1
Exhibit 4.3
FIRST SUPPLEMENTAL INDENTURE (this
"Supplemental Indenture"), dated as of
July 16, 2001, among PLIANT CORPORATION
(f/k/a Huntsman Packaging Corporation), a
Utah corporation (the "Company"),
UNIPLAST HOLDINGS, INC., a Delaware
corporation ("UHI"), UNIPLAST U.S., INC.,
a Delaware corporation ("UUS"), TUREX,
INC., a Rhode Island corporation
("Turex"), XXXXXXX INDUSTRIES, INC., a
Massachusetts corporation ("PII"),
UNIPLAST MIDWEST, INC., an Indiana
corporation ("UMI" and, together with
UHI, UUS, Turex, and PII, the "New
Guarantors"), PLIANT CORPORATION
INTERNATIONAL, a Utah corporation
("PCI"), PLIANT FILM PRODUCTS OF MEXICO,
INC., a Utah corporation ("PFP"), PLIANT
SOLUTIONS CORPORATION, a Utah corporation
("PSC"), PLIANT CORPORATION GEORGIA,
INC., a Georgia corporation ("PCG"),
PLIANT PACKAGING OF CANADA, LLC, a Utah
limited liability company ("PPC" and,
together with PCI, PFP, PSC, and PCG, the
"Existing Guarantors"), and THE BANK OF
NEW YORK, a New York banking corporation,
as trustee under the indenture referred
to below (the "Trustee").
WITNESSETH:
WHEREAS the Company and the Existing Guarantors have heretofore
executed and delivered to the Trustee an Indenture (the "Indenture") dated as of
May 31, 2000, providing for the issuance of an aggregate principal amount of up
to $220,000,000 of 13% Senior Subordinated Notes due 2010 (the "Securities");
WHEREAS Section 4.11 of the Indenture provides that under certain
circumstances the Company is required to cause the New Guarantors to execute and
deliver to the Trustee a supplemental indenture pursuant to which the New
Guarantors shall unconditionally guarantee all the Company's obligations under
the Securities pursuant to a Note Guarantee on the terms and conditions set
forth herein; and
WHEREAS pursuant to Section 9.01 of the Indenture, the Trustee, the
Company and the Existing Guarantors are authorized to execute and deliver this
Supplemental Indenture;
NOW THEREFORE, in consideration of the foregoing and for other good and
valuable consideration, the receipt of which is hereby acknowledged, the New
Guarantors, the Company, the Existing Guarantors and the Trustee mutually
covenant and agree for the equal and ratable benefit of the holders of the
Securities as follows:
1. Agreement to Guarantee. Each of the New Guarantors hereby agrees,
jointly and severally with all the Existing Guarantors, to unconditionally
guarantee the Company's obligations under the Securities on the terms and
subject to the conditions set forth in Articles 11
2
and 12 of the Indenture and to be bound by all other applicable provisions of
the Indenture and the Securities.
2. Ratification of Indenture; Supplemental Indentures Part of
Indenture. Except as expressly amended hereby, the Indenture is in all respects
ratified and confirmed and all the terms, conditions and provisions thereof
shall remain in full force and effect. This Supplemental Indenture shall form a
part of the Indenture for all purposes, and every holder of Securities
heretofore or hereafter authenticated and delivered shall be bound hereby.
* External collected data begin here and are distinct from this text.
-- pv_equiv track=rewrite | github.com/tleub-ebp/WorkPilot-AI | apps/backend/i18n_agent/i18n_scanner.py | _is_likely_code
-- ===== SOURCE A (Python) =====
-- def _is_likely_code(text: str) -> bool:
--     """Heuristic: is this string likely code rather than user-facing text?"""
--     code_indicators = [
--         "()",
--         "=>",
--         "->",
--         "==",
--         "!=",
--         "{}",
--         "[]",
--         "//",
--         "/*",
--         "import ",
--         "from ",
--     ]
--     return any(ind in text for ind in code_indicators)
-- ===== SOURCE B (Python) =====
-- def _is_likely_code(text: str) -> bool:
--     """Heuristic: is this string likely code rather than user-facing text?"""
--     code_indicators = [
--         "()",
--         "=>",
--         "->",
--         "==",
--         "!=",
--         "{}",
--         "[]",
--         "//",
--         "/*",
--         "import ",
--         "from ",
--     ]
--     # one left-to-right scan: at each position, does some indicator start here?
--     for i in range(len(text)):
--         for ind in code_indicators:
--             if text.startswith(ind, i):
--                 return True
--     return False
-- ===== Notes on version B (the rewrite author's own statement) =====
-- stated objective: alternative
-- what changed: Replaced the per-indicator substring searches (one full scan of text per indicator) with a single left-to-right scan over positions, checking at each position whether any indicator starts there.
import Mathlib
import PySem

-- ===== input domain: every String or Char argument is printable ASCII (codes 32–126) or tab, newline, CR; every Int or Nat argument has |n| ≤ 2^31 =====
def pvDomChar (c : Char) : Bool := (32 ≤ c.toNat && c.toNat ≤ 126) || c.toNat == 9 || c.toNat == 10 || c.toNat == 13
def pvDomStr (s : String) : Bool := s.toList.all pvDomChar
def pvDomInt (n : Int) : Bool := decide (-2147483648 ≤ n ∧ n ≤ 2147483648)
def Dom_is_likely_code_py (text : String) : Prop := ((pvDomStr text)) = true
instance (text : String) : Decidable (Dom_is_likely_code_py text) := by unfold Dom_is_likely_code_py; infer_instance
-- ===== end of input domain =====

-- B replaces A's per-indicator substring searches with one left-to-right scan of the text,
-- checking at each position whether any indicator starts there (objective: alternative).

-- ===== PORT A =====
def pvCodeIndicators : List String :=
  ["()", "=>", "->", "==", "!=", "{}", "[]", "//", "/*", "import ", "from "]

def is_likely_code_py (text : String) : Bool :=
  pvCodeIndicators.any (fun ind => PySem.Str.isIn ind text)

-- ===== PORT B =====
-- Source B's loop 'for i in range(len(text))' transcribed as structural recursion on the
-- successive suffixes of the text; text.startswith(ind, i) is Chars.startswith on the suffix.
def pvAltScan (inds : List (List Char)) : List Char → Bool
  | [] => false
  | c :: rest =>
      if inds.any (fun ind => PySem.Chars.startswith (c :: rest) ind) then true
      else pvAltScan inds rest

def is_likely_code_py_alt (text : String) : Bool :=
  pvAltScan (pvCodeIndicators.map String.toList) text.toList

-- ===== PRECONDITION & SPEC =====
def Spec_is_likely_code_py (text : String) (out : Bool) : Prop := out = is_likely_code_py_alt text
instance (text : String) (out : Bool) : Decidable (Spec_is_likely_code_py text out) := by unfold Spec_is_likely_code_py; infer_instance

-- ===== CLAIM (what is proved, stated in full; the proofs are below) =====
def Claim_equal_is_likely_code_py : Prop := ∀ (text : String), Dom_is_likely_code_py text → Spec_is_likely_code_py text (is_likely_code_py text)

-- ===== LEMMAS AND PROOFS =====

-- B's scan finds exactly the indicators occurring as an infix (all indicators are nonempty).
theorem pvAltScan_iff (inds : List (List Char)) (h : ∀ ind ∈ inds, ind ≠ [])
    (cs : List Char) :
    pvAltScan inds cs = true ↔ ∃ ind ∈ inds, ind <:+: cs := by
  induction cs with
  | nil =>
      simp only [pvAltScan]
      constructor
      · intro hc; exact absurd hc (by simp)
      · rintro ⟨ind, hmem, hinf⟩
        exact absurd (List.eq_nil_of_infix_nil hinf) (h ind hmem)
  | cons c rest ih =>
      simp only [pvAltScan]
      split_ifs with hany
      · simp only [List.any_eq_true] at hany
        obtain ⟨ind, hmem, hpre⟩ := hany
        rw [PySem.Chars.startswith_iff] at hpre
        exact iff_of_true rfl ⟨ind, hmem, hpre.isInfix⟩
      · rw [ih]
        constructor
        · rintro ⟨ind, hmem, hinf⟩; exact ⟨ind, hmem, hinf.trans (List.suffix_cons c rest).isInfix⟩
        · rintro ⟨ind, hmem, hinf⟩
          rcases List.infix_cons_iff.mp hinf with hpre | hinf'
          · exact absurd (List.any_eq_true.mpr ⟨ind, hmem, (PySem.Chars.startswith_iff _ _).mpr hpre⟩) hany
          · exact ⟨ind, hmem, hinf'⟩

-- ===== VERDICT (by name: the statement is the Claim_ definition above) =====
theorem is_likely_code_py_spec : Claim_equal_is_likely_code_py := by
  intro text _
  unfold Spec_is_likely_code_py is_likely_code_py is_likely_code_py_alt
  rw [Bool.eq_iff_iff]
  rw [pvAltScan_iff _ (by decide)]
  simp only [List.any_eq_true, PySem.Str.isIn_iff_infix, List.mem_map]
  constructor
  · rintro ⟨ind, hmem, hinf⟩; exact ⟨ind.toList, ⟨ind, hmem, rfl⟩, hinf⟩
  · rintro ⟨l, ⟨ind, hmem, rfl⟩, hinf⟩; exact ⟨ind, hmem, hinf⟩
-- pv_equiv track=rewrite | github.com/MrBrantCode/unitest_baseline | mut_generate/mist_train_taco/taco_12843/solution.py | count_score_assignments
-- ===== SOURCE A (Python) =====
-- def count_score_assignments(N: int, M: int) -> int:
--     """
--     Calculate the number of ways to assign scores to N problems such that:
--     - Each problem i gets an integer score A_i between 1 and N, inclusive.
--     - The problems are sorted by difficulty: A_1 <= A_2 <= ... <= A_N.
--     - For any k (1 <= k <= N-1), the sum of scores of any k problems is strictly less than the sum of scores of any k+1 problems.
--
--     The result is returned modulo M.
--
--     Parameters:
--     - N (int): The number of problems.
--     - M (int): The prime modulo.
--
--     Returns:
--     - int: The number of ways to assign scores modulo M.
--     """
--     A = list(range(1, N // 2 + 1)) * 2
--     if N & 1:
--         A += [(N + 1) // 2]
--     d = [1] + [0] * (N + N)
--     for x in A:
--         for i in range(N + 1):
--             d[i] %= M
--             d[i + x] += d[i]
--     return sum(d[:N]) % M
-- ===== SOURCE B (Python) =====
-- def count_score_assignments(N: int, M: int) -> int:
--     # Alternative decomposition: build P = coefficients of prod_{x=1..N//2} 1/(1-z^x)
--     # truncated to degree N-1 (k forward passes), square it by one explicit
--     # self-convolution (each part value 1..N//2 is available in two colours),
--     # apply one more unbounded pass for the middle part (N+1)//2 when N is odd,
--     # and sum the first N coefficients.  Reduced mod M throughout.
--     k = N // 2
--     L = max(N, 0)
--     P = [0] * L
--     if L:
--         P[0] = 1 % M
--     for x in range(1, k + 1):
--         for j in range(x, L):
--             P[j] = (P[j] + P[j - x]) % M
--     Q = [0] * L
--     for j in range(L):
--         s = 0
--         for i in range(j + 1):
--             s += P[i] * P[j - i]
--         Q[j] = s % M
--     if N > 0 and N & 1:
--         m = (N + 1) // 2
--         for j in range(m, L):
--             Q[j] = (Q[j] + Q[j - m]) % M
--     return sum(Q) % M
-- ===== Notes on version B (the rewrite author's own statement) =====
-- stated objective: alternative
-- what changed: Instead of 2*(N//2) in-place unbounded-knapsack passes over one length-2N+1 array with lazy mod, B runs N//2 passes once to get P = coefficients of prod 1/(1-z^x) truncated to degree N-1, squares P by one explicit self-convolution (each part value comes in two colours), adds the odd middle part by a single extra pass, and sums, reducing mod M eagerly (intended as faster by a constant factor; measured about 2x at n=1024 but unconfirmed at the largest probe size).
import Mathlib
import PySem

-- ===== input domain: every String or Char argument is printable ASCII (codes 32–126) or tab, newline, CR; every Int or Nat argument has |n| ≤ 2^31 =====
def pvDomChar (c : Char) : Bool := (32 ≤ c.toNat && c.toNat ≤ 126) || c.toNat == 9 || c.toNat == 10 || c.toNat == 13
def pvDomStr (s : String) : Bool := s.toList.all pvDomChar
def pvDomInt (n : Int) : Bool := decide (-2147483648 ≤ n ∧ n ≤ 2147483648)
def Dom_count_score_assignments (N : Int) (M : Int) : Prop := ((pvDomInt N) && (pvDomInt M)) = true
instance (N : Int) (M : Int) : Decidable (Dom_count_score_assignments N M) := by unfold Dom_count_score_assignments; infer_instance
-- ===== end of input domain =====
3. Governing Law. THIS SUPPLEMENTAL INDENTURE SHALL BE GOVERNED BY, AND
CONSTRUED IN ACCORDANCE WITH, THE LAWS OF THE STATE OF NEW YORK BUT WITHOUT
GIVING EFFECT TO APPLICABLE PRINCIPLES OF CONFLICTS OF LAW TO THE EXTENT THAT
THE APPLICATION OF THE LAWS OF ANOTHER JURISDICTION WOULD BE REQUIRED THEREBY.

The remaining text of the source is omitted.